Gettelfinger and King briefed local UAW leaders on the deal on February 24. In addition to Mulally’s pay cut, Bill Ford—who was still not getting paid—also had agreed to give up a portion of his deferred compensation. Union leaders were impressed. They endorsed the agreement unanimously and urged their members to vote in favor of ratification. With two of the three American automakers teetering on the verge of bankruptcy, it was not a hard sell. The amendment to the 2007 labor agreement was ratified on March 9.
Richard Linz, a worker at Ford’s Ohio Assembly Plant in Avon Lake, summed up the prevailing sentiment.
“
We feel like we’re over a barrel,” he said. “I want to retire from Ford. I don’t even know if that’s possible anymore. I want to keep working. I want to keep my job.”
He said the news that Mulally and Ford were taking pay cuts did make his own sacrifices a bit easier to digest.

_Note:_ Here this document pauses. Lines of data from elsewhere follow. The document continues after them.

-- pv_equiv track=rewrite | github.com/kishoreUdatha/BharatBuild_AI | backend/app/modules/automation/uml_generator.py | _detect_cache_storage
-- ===== SOURCE A (Python) =====
-- from typing import Dict, List, Optional, Any
--
-- def _detect_cache_storage(project_data: Dict) -> List[str]:
--     """Detect cache and storage solutions from project data."""
--     features_str = ' '.join(str(f).lower() for f in project_data.get('features', []))
--
--     cache_storage = []
--
--     # Cache
--     if 'redis' in features_str:
--         cache_storage.append('Redis Cache')
--     elif 'memcached' in features_str:
--         cache_storage.append('Memcached')
--     elif any(kw in features_str for kw in ['cache', 'session', 'realtime']):
--         cache_storage.append('In-Memory Cache')
--
--     # File storage
--     if 's3' in features_str or 'aws' in features_str:
--         cache_storage.append('AWS S3 Storage')
--     elif 'gcs' in features_str or 'google cloud' in features_str:
--         cache_storage.append('Google Cloud Storage')
--     elif 'azure' in features_str:
--         cache_storage.append('Azure Blob Storage')
--     elif 'cloudinary' in features_str:
--         cache_storage.append('Cloudinary')
--     elif any(kw in features_str for kw in ['upload', 'file', 'image', 'media']):
--         cache_storage.append('File Storage')
--
--     if not cache_storage:
--         cache_storage = ['Local Storage', 'Session Storage']
--
--     return cache_storage[:2]
-- ===== SOURCE B (Python) =====
-- # Keyword-indexed re-implementation: a flat keyword -> (group, priority, label) map,
-- # one pass over the keywords keeping the minimum-priority hit per group.
-- KEYWORD_MAP = {
--     'redis':        (0, 0, 'Redis Cache'),
--     'memcached':    (0, 1, 'Memcached'),
--     'cache':        (0, 2, 'In-Memory Cache'),
--     'session':      (0, 2, 'In-Memory Cache'),
--     'realtime':     (0, 2, 'In-Memory Cache'),
--     's3':           (1, 0, 'AWS S3 Storage'),
--     'aws':          (1, 0, 'AWS S3 Storage'),
--     'gcs':          (1, 1, 'Google Cloud Storage'),
--     'google cloud': (1, 1, 'Google Cloud Storage'),
--     'azure':        (1, 2, 'Azure Blob Storage'),
--     'cloudinary':   (1, 3, 'Cloudinary'),
--     'upload':       (1, 4, 'File Storage'),
--     'file':         (1, 4, 'File Storage'),
--     'image':        (1, 4, 'File Storage'),
--     'media':        (1, 4, 'File Storage'),
-- }
--
--
-- def _detect_cache_storage(project_data):
--     features_str = ' '.join(str(f).lower() for f in project_data.get('features', []))
--     best = {}  # group -> (priority, label)
--     for kw, (group, prio, label) in KEYWORD_MAP.items():
--         if kw in features_str and (group not in best or prio < best[group][0]):
--             best[group] = (prio, label)
--     result = [best[g][1] for g in (0, 1) if g in best]
--     return result or ['Local Storage', 'Session Storage']
-- ===== Notes on version B (the rewrite author's own statement) =====
-- stated objective: alternative
-- what changed: Replaced the two short-circuiting if/elif chains by a flat keyword->(group,priority,label) map scanned in one pass, keeping the minimum-priority hit per group (a min-reduction instead of ordered first-match branches); the fallback stays and [:2] is dropped since each group yields at most one label.
import Mathlib
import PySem

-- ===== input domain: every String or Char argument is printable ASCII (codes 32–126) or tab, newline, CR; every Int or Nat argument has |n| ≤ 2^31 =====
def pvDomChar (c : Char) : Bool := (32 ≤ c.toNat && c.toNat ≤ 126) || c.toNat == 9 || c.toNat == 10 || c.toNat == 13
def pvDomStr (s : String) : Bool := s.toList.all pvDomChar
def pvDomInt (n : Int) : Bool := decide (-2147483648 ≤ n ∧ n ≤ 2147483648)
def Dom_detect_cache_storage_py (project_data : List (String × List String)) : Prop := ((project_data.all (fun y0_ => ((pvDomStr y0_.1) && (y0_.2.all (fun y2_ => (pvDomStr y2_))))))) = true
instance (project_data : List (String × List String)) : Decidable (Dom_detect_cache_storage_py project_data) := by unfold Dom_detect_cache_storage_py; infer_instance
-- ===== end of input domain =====

-- B replaces the if/elif chains by a flat keyword map scanned once with a min-priority-per-group reduction; return value only.

-- ===== PORT A =====
-- A's body after computing features_str: sequential if/elif chains appending to cache_storage,
-- empty fallback, then [:2].
def pyCoreA (fs : String) : List String :=
  let cs : List String := []
  let cs := if PySem.Str.isIn "redis" fs then cs ++ ["Redis Cache"]
            else if PySem.Str.isIn "memcached" fs then cs ++ ["Memcached"]
            else if (["cache", "session", "realtime"].any fun kw => PySem.Str.isIn kw fs) then
              cs ++ ["In-Memory Cache"]
            else cs
  let cs := if PySem.Str.isIn "s3" fs || PySem.Str.isIn "aws" fs then cs ++ ["AWS S3 Storage"]
            else if PySem.Str.isIn "gcs" fs || PySem.Str.isIn "google cloud" fs then
              cs ++ ["Google Cloud Storage"]
            else if PySem.Str.isIn "azure" fs then cs ++ ["Azure Blob Storage"]
            else if PySem.Str.isIn "cloudinary" fs then cs ++ ["Cloudinary"]
            else if (["upload", "file", "image", "media"].any fun kw => PySem.Str.isIn kw fs) then
              cs ++ ["File Storage"]
            else cs
  let cs := if cs = [] then ["Local Storage", "Session Storage"] else cs
  PySem.List.slice cs none (some 2)

def detect_cache_storage_py (project_data : List (String × List String)) : List String :=
  pyCoreA (PySem.Str.join " "
    (((PySem.Dict.mk project_data).getD "features" []).map fun f => PySem.Str.lower f))

-- ===== PORT B =====
-- Source B's KEYWORD_MAP, in insertion order: (keyword, (group, priority, label))
def keywordMap : List (String × Nat × Nat × String) :=
  [("redis", 0, 0, "Redis Cache"),
   ("memcached", 0, 1, "Memcached"),
   ("cache", 0, 2, "In-Memory Cache"),
   ("session", 0, 2, "In-Memory Cache"),
   ("realtime", 0, 2, "In-Memory Cache"),
   ("s3", 1, 0, "AWS S3 Storage"),
   ("aws", 1, 0, "AWS S3 Storage"),
   ("gcs", 1, 1, "Google Cloud Storage"),
   ("google cloud", 1, 1, "Google Cloud Storage"),
   ("azure", 1, 2, "Azure Blob Storage"),
   ("cloudinary", 1, 3, "Cloudinary"),
   ("upload", 1, 4, "File Storage"),
   ("file", 1, 4, "File Storage"),
   ("image", 1, 4, "File Storage"),
   ("media", 1, 4, "File Storage")]

-- Source B's loop: best is a dict group -> (priority, label), updated when the keyword
-- occurs and the rule has strictly smaller priority than the stored one.
def altCoreB (fs : String) : List String :=
  let best : PySem.Dict Nat (Nat × String) :=
    keywordMap.foldl
      (fun best e =>
        if PySem.Str.isIn e.1 fs &&
           (match best.get? e.2.1 with
            | none => true
            | some pl => e.2.2.1 < pl.1) then
          best.insert e.2.1 (e.2.2.1, e.2.2.2)
        else best)
      (PySem.Dict.mk [])
  let result := ([0, 1] : List Nat).filterMap fun g => (best.get? g).map (·.2)
  if result = [] then ["Local Storage", "Session Storage"] else result

def detect_cache_storage_py_alt (project_data : List (String × List String)) : List String :=
  altCoreB (PySem.Str.join " "
    (((PySem.Dict.mk project_data).getD "features" []).map fun f => PySem.Str.lower f))

-- ===== PRECONDITION & SPEC =====
def Spec_detect_cache_storage_py (project_data : List (String × List String)) (out : List String) : Prop := out = detect_cache_storage_py_alt project_data
instance (project_data : List (String × List String)) (out : List String) : Decidable (Spec_detect_cache_storage_py project_data out) := by unfold Spec_detect_cache_storage_py; infer_instance

-- ===== CLAIM (what is proved, stated in full; the proofs are below) =====
def Claim_equal_detect_cache_storage_py : Prop := ∀ (project_data : List (String × List String)), Dom_detect_cache_storage_py project_data → Spec_detect_cache_storage_py project_data (detect_cache_storage_py project_data)

-- ===== LEMMAS AND PROOFS =====

-- pyCoreA with the 15 substring tests abstracted into booleans (definitional image of pyCoreA)
def pyA' (b1 b2 b3 b4 b5 b6 b7 b8 b9 b10 b11 b12 b13 b14 b15 : Bool) : List String :=
  let cs : List String := []
  let cs := if b1 then cs ++ ["Redis Cache"]
            else if b2 then cs ++ ["Memcached"]
            else if (b3 || (b4 || (b5 || false))) then cs ++ ["In-Memory Cache"]
            else cs
  let cs := if b6 || b7 then cs ++ ["AWS S3 Storage"]
            else if b8 || b9 then cs ++ ["Google Cloud Storage"]
            else if b10 then cs ++ ["Azure Blob Storage"]
            else if b11 then cs ++ ["Cloudinary"]
            else if (b12 || (b13 || (b14 || (b15 || false)))) then cs ++ ["File Storage"]
            else cs
  let cs := if cs = [] then ["Local Storage", "Session Storage"] else cs
  PySem.List.slice cs none (some 2)

-- altCoreB with the same tests abstracted (definitional image of altCoreB)
def altB' (b1 b2 b3 b4 b5 b6 b7 b8 b9 b10 b11 b12 b13 b14 b15 : Bool) : List String :=
  let best : PySem.Dict Nat (Nat × String) :=
    ([(b1, 0, 0, "Redis Cache"),
      (b2, 0, 1, "Memcached"),
      (b3, 0, 2, "In-Memory Cache"),
      (b4, 0, 2, "In-Memory Cache"),
      (b5, 0, 2, "In-Memory Cache"),
      (b6, 1, 0, "AWS S3 Storage"),
      (b7, 1, 0, "AWS S3 Storage"),
      (b8, 1, 1, "Google Cloud Storage"),
      (b9, 1, 1, "Google Cloud Storage"),
      (b10, 1, 2, "Azure Blob Storage"),
      (b11, 1, 3, "Cloudinary"),
      (b12, 1, 4, "File Storage"),
      (b13, 1, 4, "File Storage"),
      (b14, 1, 4, "File Storage"),
      (b15, 1, 4, "File Storage")] : List (Bool × Nat × Nat × String)).foldl
      (fun best e =>
        if e.1 &&
           (match best.get? e.2.1 with
            | none => true
            | some pl => e.2.2.1 < pl.1) then
          best.insert e.2.1 (e.2.2.1, e.2.2.2)
        else best)
      (PySem.Dict.mk [])
  let result := ([0, 1] : List Nat).filterMap fun g => (best.get? g).map (·.2)
  if result = [] then ["Local Storage", "Session Storage"] else result

set_option maxHeartbeats 4000000 in
lemma pv_core_bools_eq : ∀ b1 b2 b3 b4 b5 b6 b7 b8 b9 b10 b11 b12 b13 b14 b15 : Bool,
    pyA' b1 b2 b3 b4 b5 b6 b7 b8 b9 b10 b11 b12 b13 b14 b15 =
    altB' b1 b2 b3 b4 b5 b6 b7 b8 b9 b10 b11 b12 b13 b14 b15 := by decide

set_option maxHeartbeats 4000000 in
lemma pyA_abs (fs : String) :
    pyCoreA fs = pyA' (PySem.Str.isIn "redis" fs) (PySem.Str.isIn "memcached" fs)
      (PySem.Str.isIn "cache" fs) (PySem.Str.isIn "session" fs) (PySem.Str.isIn "realtime" fs)
      (PySem.Str.isIn "s3" fs) (PySem.Str.isIn "aws" fs) (PySem.Str.isIn "gcs" fs)
      (PySem.Str.isIn "google cloud" fs) (PySem.Str.isIn "azure" fs)
      (PySem.Str.isIn "cloudinary" fs) (PySem.Str.isIn "upload" fs) (PySem.Str.isIn "file" fs)
      (PySem.Str.isIn "image" fs) (PySem.Str.isIn "media" fs) := rfl

set_option maxHeartbeats 4000000 in
lemma altB_abs (fs : String) :
    altCoreB fs = altB' (PySem.Str.isIn "redis" fs) (PySem.Str.isIn "memcached" fs)
      (PySem.Str.isIn "cache" fs) (PySem.Str.isIn "session" fs) (PySem.Str.isIn "realtime" fs)
      (PySem.Str.isIn "s3" fs) (PySem.Str.isIn "aws" fs) (PySem.Str.isIn "gcs" fs)
      (PySem.Str.isIn "google cloud" fs) (PySem.Str.isIn "azure" fs)
      (PySem.Str.isIn "cloudinary" fs) (PySem.Str.isIn "upload" fs) (PySem.Str.isIn "file" fs)
      (PySem.Str.isIn "image" fs) (PySem.Str.isIn "media" fs) := rfl

lemma core_eq (fs : String) : pyCoreA fs = altCoreB fs := by
  rw [pyA_abs, altB_abs]; exact pv_core_bools_eq _ _ _ _ _ _ _ _ _ _ _ _ _ _ _

-- ===== VERDICT (by name: the statement is the Claim_ definition above) =====
theorem detect_cache_storage_py_spec : Claim_equal_detect_cache_storage_py := by
  intro pd _
  unfold Spec_detect_cache_storage_py detect_cache_storage_py detect_cache_storage_py_alt
  exact core_eq _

The agreement was a coup for Ford. The concessions would save the company well over $500 million in 2009 alone, and the VEBA deal would give it another $3.7 billion in cash to use to buy back debt. Booth and his finance team wasted little time getting started on that. They had to. The UAW had agreed to these concessions only because Ford had promised to wrest similar sacrifices from its
other stakeholders—the bondholders in particular—just as Washington was demanding of GM and Chrysler. Hinrichs and Mulloy gave Gettelfinger and King their word that Ford would do that, and the union leaders trusted them enough to do the deal on the strength of that promise. Now Ford had to make good on it.
O
n March 4, Ford did just that. As GM and Chrysler continued to haggle with the union, the Dearborn automaker announced a three-part debt restructuring program. First, it offered bondholders $80 in cash and nearly 109 shares of Ford stock for every $1,000 in senior convertible notes they sold back to the company.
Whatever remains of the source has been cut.